-- pv_equiv track=rewrite | github.com/tqtq-Wang/Aximo | compiler/ir/lowering.py | _split_outer_call
-- ===== SOURCE A (Python) =====
-- def _split_outer_call(text: str) -> tuple[str, str] | None:
--     if not text.endswith(")"):
--         return None
--     in_string = False
--     escape = False
--     depth = 0
--     open_index: int | None = None
--     for index, char in enumerate(text):
--         if in_string:
--             if escape:
--                 escape = False
--             elif char == "\\":
--                 escape = True
--             elif char == '"':
--                 in_string = False
--             continue
--         if char == '"':
--             in_string = True
--             continue
--         if char == "(":
--             if depth == 0:
--                 open_index = index
--             depth += 1
--             continue
--         if char == ")":
--             depth -= 1
--             if depth == 0:
--                 if index != len(text) - 1 or open_index is None:
--                     return None
--                 callee = text[:open_index].strip()
--                 if not callee:
--                     return None
--                 return callee, text[open_index + 1 : -1]
--     return None
-- ===== SOURCE B (Python) =====
-- def _split_outer_call(text: str) -> tuple[str, str] | None:
--     if not text.endswith(")"):
--         return None
--     # pass 1: mark which positions are code (outside double-quoted string literals)
--     code = []
--     in_string = False
--     escape = False
--     for ch in text:
--         code.append(not in_string and ch != '"')
--         if in_string:
--             if escape:
--                 escape = False
--             elif ch == "\\":
--                 escape = True
--             elif ch == '"':
--                 in_string = False
--         elif ch == '"':
--             in_string = True
--     # pass 2: bracket events on code positions only
--     events = [(i, 1 if ch == "(" else -1)
--               for i, (ch, m) in enumerate(zip(text, code))
--               if m and ch in "()"]
--     depth = 0
--     open_index = None
--     close_index = None
--     for i, d in events:
--         depth += d
--         if open_index is None and depth == 1:
--             open_index = i
--         if d < 0 and depth == 0:
--             close_index = i
--             break
--     if close_index != len(text) - 1 or open_index is None:
--         return None
--     callee = text[:open_index].strip()
--     if not callee:
--         return None
--     return callee, text[open_index + 1 : -1]
-- ===== Notes on version B (the rewrite author's own statement) =====
-- stated objective: alternative
-- what changed: A's single fused state machine (string state + bracket depth + inline early returns) is split into two separately shaped passes: a string-literal mask pass, then a bracket-event list scanned with a depth counter and post-loop checks.
import Mathlib
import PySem

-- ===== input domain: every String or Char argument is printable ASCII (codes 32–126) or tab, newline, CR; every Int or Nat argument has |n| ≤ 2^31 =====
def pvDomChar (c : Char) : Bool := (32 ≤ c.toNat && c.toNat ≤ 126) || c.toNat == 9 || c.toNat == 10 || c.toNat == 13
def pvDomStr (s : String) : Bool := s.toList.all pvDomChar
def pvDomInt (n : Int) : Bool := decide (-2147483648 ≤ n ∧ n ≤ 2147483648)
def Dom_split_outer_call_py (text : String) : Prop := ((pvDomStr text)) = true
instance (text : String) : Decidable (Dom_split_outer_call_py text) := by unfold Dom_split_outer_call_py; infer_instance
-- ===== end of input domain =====

-- B separates A's fused state machine into two passes — a string-literal mask, then a
-- bracket-event scan over code positions — same return value on every input (objective: alternative decomposition).

-- ===== PORT A =====
-- A's single loop over enumerate(text): string state (in_string, escape) fused with the
-- bracket depth counter; early returns become terminal results of the recursion.
def splitA_go (full : List Char) (n : Int) :
    List (Int × Char) → Bool → Bool → Int → Option Int → Option (String × String)
  | [], _, _, _, _ => none
  | (i, c) :: rest, inS, esc, depth, op =>
    if inS then
      (if esc then splitA_go full n rest true false depth op
       else if c = '\\' then splitA_go full n rest true true depth op
       else if c = '"' then splitA_go full n rest false false depth op
       else splitA_go full n rest true false depth op)
    else if c = '"' then splitA_go full n rest true false depth op
    else if c = '(' then
      splitA_go full n rest false false (depth + 1) (if depth = 0 then some i else op)
    else if c = ')' then
      (if depth - 1 = 0 then
        (if i ≠ n - 1 then none
         else match op with
           | none => none
           | some oi =>
             let callee := PySem.Chars.strip (PySem.List.slice full none (some oi))
             if callee = [] then none
             else some (String.ofList callee, String.ofList (PySem.List.slice full (some (oi + 1)) (some (-1)))))
       else splitA_go full n rest false false (depth - 1) op)
    else splitA_go full n rest false false depth op

def split_outer_call_py (text : String) : Option (String × String) :=
  if !(PySem.Str.endswith text ")") then none
  else
    splitA_go text.toList (PySem.List.len text.toList)
      (PySem.List.enumerate text.toList 0) false false 0 none

-- ===== PORT B =====
-- pass 1: which positions are code (outside double-quoted string literals)
def splitB_mask : List Char → Bool → Bool → List Bool
  | [], _, _ => []
  | c :: rest, inS, esc =>
    ((!inS) && !(c = '"')) ::
    (if inS then
       (if esc then splitB_mask rest true false
        else if c = '\\' then splitB_mask rest true true
        else if c = '"' then splitB_mask rest false false
        else splitB_mask rest true false)
     else if c = '"' then splitB_mask rest true false
     else splitB_mask rest false false)

-- pass 2a: the bracket events [(index, ±1)] on code positions (the list comprehension)
def splitB_events (chars : List Char) (mask : List Bool) : List (Int × Int) :=
  (PySem.List.enumerate (chars.zip mask) 0).filterMap (fun p =>
    if p.2.2 && ((p.2.1 = '(') || (p.2.1 = ')')) then
      some (p.1, if p.2.1 = '(' then 1 else -1)
    else none)

-- pass 2b: scan the events, recording the first index where depth reaches 1 and
-- breaking at the first closing event that returns depth to 0
def splitB_scan : List (Int × Int) → Int → Option Int → Option Int × Option Int
  | [], _, op => (op, none)
  | (i, d) :: rest, depth, op =>
    let depth' := depth + d
    let op' := if op = none ∧ depth' = 1 then some i else op
    if d < 0 ∧ depth' = 0 then (op', some i) else splitB_scan rest depth' op'

-- post-loop checks and the result
def splitB_post (chars : List Char) (n : Int) : Option Int × Option Int → Option (String × String)
  | (op, cl) =>
    if cl ≠ some (n - 1) then none
    else match op with
      | none => none
      | some oi =>
        let callee := PySem.Chars.strip (PySem.List.slice chars none (some oi))
        if callee = [] then none
        else some (String.ofList callee, String.ofList (PySem.List.slice chars (some (oi + 1)) (some (-1))))

def split_outer_call_py_alt (text : String) : Option (String × String) :=
  if !(PySem.Str.endswith text ")") then none
  else
    let chars := text.toList
    let mask := splitB_mask chars false false
    splitB_post chars (PySem.List.len chars) (splitB_scan (splitB_events chars mask) 0 none)

-- ===== PRECONDITION & SPEC =====
def Spec_split_outer_call_py (text : String) (out : Option (String × String)) : Prop := out = split_outer_call_py_alt text
instance (text : String) (out : Option (String × String)) : Decidable (Spec_split_outer_call_py text out) := by unfold Spec_split_outer_call_py; infer_instance

-- ===== CLAIM (what is proved, stated in full; the proofs are below) =====
def Claim_equal_split_outer_call_py : Prop := ∀ (text : String), Dom_split_outer_call_py text → Spec_split_outer_call_py text (split_outer_call_py text)

-- ===== LEMMAS AND PROOFS =====

-- proof-side recursive form of B's event list (events of a suffix, given start index and string state)
def pvEvts : List Char → Int → Bool → Bool → List (Int × Int)
  | [], _, _, _ => []
  | c :: rest, i, inS, esc =>
    if inS then
      (if esc then pvEvts rest (i + 1) true false
       else if c = '\\' then pvEvts rest (i + 1) true true
       else if c = '"' then pvEvts rest (i + 1) false false
       else pvEvts rest (i + 1) true false)
    else if c = '"' then pvEvts rest (i + 1) true false
    else if c = '(' then (i, 1) :: pvEvts rest (i + 1) false false
    else if c = ')' then (i, -1) :: pvEvts rest (i + 1) false false
    else pvEvts rest (i + 1) false false

theorem pvEvts_eq :
    ∀ (chars : List Char) (s : Int) (inS esc : Bool),
      (PySem.List.enumerate (chars.zip (splitB_mask chars inS esc)) s).filterMap (fun p =>
          if p.2.2 && ((p.2.1 = '(') || (p.2.1 = ')')) then
            some (p.1, if p.2.1 = '(' then (1 : Int) else -1)
          else none) = pvEvts chars s inS esc := by
  intro chars
  induction chars with
  | nil => intro s inS esc; simp [splitB_mask, pvEvts]
  | cons c rest ih =>
    intro s inS esc
    simp only [splitB_mask, pvEvts, List.zip_cons_cons, PySem.List.enumerate_cons,
      List.filterMap_cons]
    split_ifs <;> simp_all

theorem splitA_go_eq (full : List Char) (n : Int) :
    ∀ (chars : List Char) (s : Int) (inS esc : Bool) (depth : Int) (op : Option Int),
      (op = none → depth ≤ 0) → (op ≠ none → 1 ≤ depth) →
      splitA_go full n (PySem.List.enumerate chars s) inS esc depth op =
        splitB_post full n (splitB_scan (pvEvts chars s inS esc) depth op) := by
  intro chars
  induction chars with
  | nil =>
    intro s inS esc depth op _ _
    simp [splitA_go, pvEvts, splitB_scan, splitB_post, PySem.List.enumerate_nil]
  | cons c rest ih =>
    intro s inS esc depth op h1 h2
    rw [PySem.List.enumerate_cons]
    cases inS with
    | true =>
      cases esc with
      | true =>
        simp only [splitA_go, pvEvts]
        exact ih _ _ _ _ _ h1 h2
      | false =>
        by_cases hb : c = '\\'
        · subst hb
          simp only [splitA_go, pvEvts]
          exact ih _ _ _ _ _ h1 h2
        · by_cases hq : c = '"'
          · subst hq
            simp only [splitA_go, pvEvts]
            exact ih _ _ _ _ _ h1 h2
          · simp only [splitA_go, pvEvts, if_neg hb, if_neg hq]
            exact ih _ _ _ _ _ h1 h2
    | false =>
      by_cases hq : c = '"'
      · subst hq
        simp only [splitA_go, pvEvts]
        exact ih _ _ _ _ _ h1 h2
      · by_cases ho : c = '('
        · subst ho
          simp [splitA_go, pvEvts, splitB_scan]
          have harg : (if op = none ∧ depth = 0 then some s else op)
              = (if depth = 0 then some s else op) := by
            cases op with
            | none => simp
            | some x =>
              have h2' := h2 (by simp)
              rw [if_neg (by rintro ⟨hh, _⟩; simp at hh), if_neg (by omega)]
          rw [harg]
          apply ih
          · intro hn
            by_cases hd : depth = 0
            · rw [if_pos hd] at hn; simp at hn
            · rw [if_neg hd] at hn; have := h1 hn; omega
          · intro hn
            by_cases hd : depth = 0
            · omega
            · rw [if_neg hd] at hn; have := h2 hn; omega
        · by_cases hc : c = ')'
          · subst hc
            simp [splitA_go, pvEvts, splitB_scan]
            have hopB : (if op = none ∧ depth + -1 = 1 then some s else op) = op := by
              cases op with
              | none => have := h1 rfl; rw [if_neg (by rintro ⟨_, hh⟩; omega)]
              | some x => rw [if_neg (by rintro ⟨hh, _⟩; simp at hh)]
            rw [hopB]
            have hd' : depth + -1 = depth - 1 := by ring
            rw [hd']
            by_cases hz : depth - 1 = 0
            · rw [if_pos hz, if_pos hz]
              by_cases hi : s = n - 1 <;> simp [splitB_post, hi]
            · rw [if_neg hz, if_neg hz]
              apply ih
              · intro hn; have := h1 hn; omega
              · intro hn; have := h2 hn; omega
          · simp only [splitA_go, pvEvts, if_neg hq, if_neg ho, if_neg hc]
            exact ih _ _ _ _ _ h1 h2

-- ===== VERDICT (by name: the statement is the Claim_ definition above) =====
theorem split_outer_call_py_spec : Claim_equal_split_outer_call_py := by
  intro text _
  unfold Spec_split_outer_call_py split_outer_call_py split_outer_call_py_alt
  cases hE : PySem.Str.endswith text ")" with
  | false => simp
  | true =>
    simp only [Bool.not_true, Bool.false_eq_true, if_false]
    have hev : splitB_events text.toList (splitB_mask text.toList false false)
        = pvEvts text.toList 0 false false := by
      unfold splitB_events
      exact pvEvts_eq _ _ _ _
    rw [hev]
    exact splitA_go_eq text.toList (PySem.List.len text.toList) text.toList 0 false false 0 none
      (fun _ => le_refl 0) (fun hn => absurd rfl hn)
########################################
TASK STATEMENT
The lines above from the one containing "hz, if_pos hz]" through the one containing "simp only [Bool.not_true, Bool.false_eq_true, if_false]" are to be set down exactly, and no others.

YOUR RESPONSE
            · rw [if_pos hz, if_pos hz]
              by_cases hi : s = n - 1 <;> simp [splitB_post, hi]
            · rw [if_neg hz, if_neg hz]
              apply ih
              · intro hn; have := h1 hn; omega
              · intro hn; have := h2 hn; omega
          · simp only [splitA_go, pvEvts, if_neg hq, if_neg ho, if_neg hc]
            exact ih _ _ _ _ _ h1 h2

-- ===== VERDICT (by name: the statement is the Claim_ definition above) =====
theorem split_outer_call_py_spec : Claim_equal_split_outer_call_py := by
  intro text _
  unfold Spec_split_outer_call_py split_outer_call_py split_outer_call_py_alt
  cases hE : PySem.Str.endswith text ")" with
  | false => simp
  | true =>
    simp only [Bool.not_true, Bool.false_eq_true, if_false]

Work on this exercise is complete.